I am going to try again, maybe someone knows how to fix this:

With SW (or HW) flow offload enabled, the PPTP client behind the router stops working.

The proper nat helper module is loaded, maybe nat helper modules are not compatible with Flow offload?

Any help would be appreciated.


#176

Are you still having issues with a combination of mwan3 + wireguard + flow offload? everything is extremely slow for me on Xiaomi R3G with offload enabled (latest snapshot).


#177

Yes, the problem still exists. I use following commangs to make wireguard interface bypass flowoffload.
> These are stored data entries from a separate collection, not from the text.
-- pv_equiv track=rewrite | github.com/AhmedMAfana/openclaw | src/openclow/worker/tasks/bootstrap.py | _parse_docker_error
-- ===== SOURCE A (Python) =====
-- def _parse_docker_error(output: str) -> str:
--     """Extract the most relevant error from docker compose output."""
--     if not output:
--         return "compose failed (no output)"
--     # Return last meaningful line — Docker puts the error at the end
--     lines = [l.strip() for l in output.strip().split("\n") if l.strip()]
--     # Filter out pure progress lines
--     meaningful = [l for l in lines if not l.startswith("=>") and not l.startswith("#")]
--     if meaningful:
--         return meaningful[-1][:200]
--     return lines[-1][:200] if lines else "compose failed"
-- ===== SOURCE B (Python) =====
-- def _parse_docker_error(output: str) -> str:
--     """Extract the most relevant error from docker compose output."""
--     if not output:
--         return "compose failed (no output)"
--     fallback = None
--     for raw in reversed(output.strip().split("\n")):
--         line = raw.strip()
--         if not line:
--             continue
--         if not line.startswith("=>") and not line.startswith("#"):
--             return line[:200]
--         if fallback is None:
--             fallback = line
--     return fallback[:200] if fallback is not None else "compose failed"
-- ===== Notes on version B (the rewrite author's own statement) =====
-- stated objective: alternative
-- what changed: A builds two full list comprehensions (stripped non-empty lines, then the meaningful subset) and indexes their last elements; B makes a single short-circuiting backward pass over the split lines, returning the first meaningful line and remembering the first non-empty one as fallback.
import Mathlib
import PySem

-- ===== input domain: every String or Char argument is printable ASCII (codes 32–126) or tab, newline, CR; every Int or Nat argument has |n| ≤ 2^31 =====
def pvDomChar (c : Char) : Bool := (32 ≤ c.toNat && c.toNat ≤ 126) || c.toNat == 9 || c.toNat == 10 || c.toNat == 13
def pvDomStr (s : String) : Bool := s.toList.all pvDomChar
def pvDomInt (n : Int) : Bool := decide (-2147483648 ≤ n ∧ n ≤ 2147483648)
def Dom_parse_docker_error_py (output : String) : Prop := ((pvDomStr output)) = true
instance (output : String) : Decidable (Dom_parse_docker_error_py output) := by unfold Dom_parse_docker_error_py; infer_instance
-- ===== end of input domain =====

-- B replaces A's two list comprehensions with one short-circuiting backward pass (objective: alternative decomposition).

-- ===== PORT A =====
def parse_docker_error_py (output : String) : String :=
  if output = "" then "compose failed (no output)"
  else
    let lines := (((PySem.Str.split? (PySem.Str.strip output) "\n").getD []).filter
        (fun l => PySem.Str.strip l ≠ "")).map PySem.Str.strip
    let meaningful := lines.filter
        (fun l => !(PySem.Str.startswith l "=>") && !(PySem.Str.startswith l "#"))
    match meaningful.getLast? with
    | some m => PySem.Str.slice m none (some 200)
    | none =>
      match lines.getLast? with
      | some l => PySem.Str.slice l none (some 200)
      | none => "compose failed"

-- ===== PORT B =====
-- reverse scan: return the first meaningful line; remember the first non-empty line as fallback
def pdeGo : List String → Option String → String
  | [], some fb => PySem.Str.slice fb none (some 200)
  | [], none => "compose failed"
  | raw :: rest, fb =>
    let line := PySem.Str.strip raw
    if line = "" then pdeGo rest fb
    else if !(PySem.Str.startswith line "=>") && !(PySem.Str.startswith line "#") then
      PySem.Str.slice line none (some 200)
    else
      pdeGo rest (match fb with | some f => some f | none => some line)

def parse_docker_error_py_alt (output : String) : String :=
  if output = "" then "compose failed (no output)"
  else pdeGo ((PySem.Str.split? (PySem.Str.strip output) "\n").getD []).reverse none

-- ===== PRECONDITION & SPEC =====
def Spec_parse_docker_error_py (output : String) (out : String) : Prop := out = parse_docker_error_py_alt output
instance (output : String) (out : String) : Decidable (Spec_parse_docker_error_py output out) := by unfold Spec_parse_docker_error_py; infer_instance

-- ===== CLAIM (what is proved, stated in full; the proofs are below) =====
def Claim_equal_parse_docker_error_py : Prop := ∀ (output : String), Dom_parse_docker_error_py output → Spec_parse_docker_error_py output (parse_docker_error_py output)

-- ===== LEMMAS AND PROOFS =====

-- invariant of the reverse scan: fb is the last non-empty (stripped) line of the
-- already-scanned suffix, all of whose non-empty lines failed the meaningfulness test
theorem pdeGo_spec (ys : List String) (fb : Option String) :
    pdeGo ys fb =
      (let lines := ((ys.reverse.filter (fun l => PySem.Str.strip l ≠ "")).map PySem.Str.strip)
       let meaningful := lines.filter
           (fun l => !(PySem.Str.startswith l "=>") && !(PySem.Str.startswith l "#"))
       match meaningful.getLast? with
       | some m => PySem.Str.slice m none (some 200)
       | none =>
         match fb.or lines.getLast? with
         | some l => PySem.Str.slice l none (some 200)
         | none => "compose failed") := by
  induction ys generalizing fb with
  | nil =>
    cases fb <;> simp [pdeGo]
  | cons raw rest ih =>
    simp only [pdeGo, List.reverse_cons, List.filter_append, List.map_append]
    by_cases h1 : PySem.Str.strip raw = ""
    · simp [h1, ih]
    · by_cases hA : PySem.Chars.startswith (PySem.Chars.strip raw.toList) ['=', '>'] = false ∧
          PySem.Chars.startswith (PySem.Chars.strip raw.toList) ['#'] = false
      · simp [h1, hA]
      · simp only [ih]
        cases fb <;> simp [h1, hA, Option.or] <;> (try split <;> simp_all)

-- ===== VERDICT (by name: the statement is the Claim_ definition above) =====
theorem parse_docker_error_py_spec : Claim_equal_parse_docker_error_py := by
  intro output _
  unfold Spec_parse_docker_error_py parse_docker_error_py parse_docker_error_py_alt
  by_cases h : output = ""
  · simp [h]
  · simp only [h, pdeGo_spec, List.reverse_reverse, Option.none_or, if_false]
iptables -A forwarding_rule -i wg -j ACCEPT
iptables -A forwarding_rule -o wg -j ACCEPT

I'm not using mwan3, so I don't know if it has compatible issues with flowoffload.


#178

In my case all traffic goes through wireguard, so there is no need to have flow offload enabled at all then?


#179

How do I check if router is doing hardware flow offloading ?
I built master for Buffalo WZR-HP-G300NH (ar71xx) and iperf was doing 350Mbs without offload and 500Mbs with offload. I expect something more, so I suspect is doing software offloading.
thank you


#180

Currently, HW offloading is only supported in ramips/mt7621.


#181

If disabling flowoffload could solve your problem, just do it.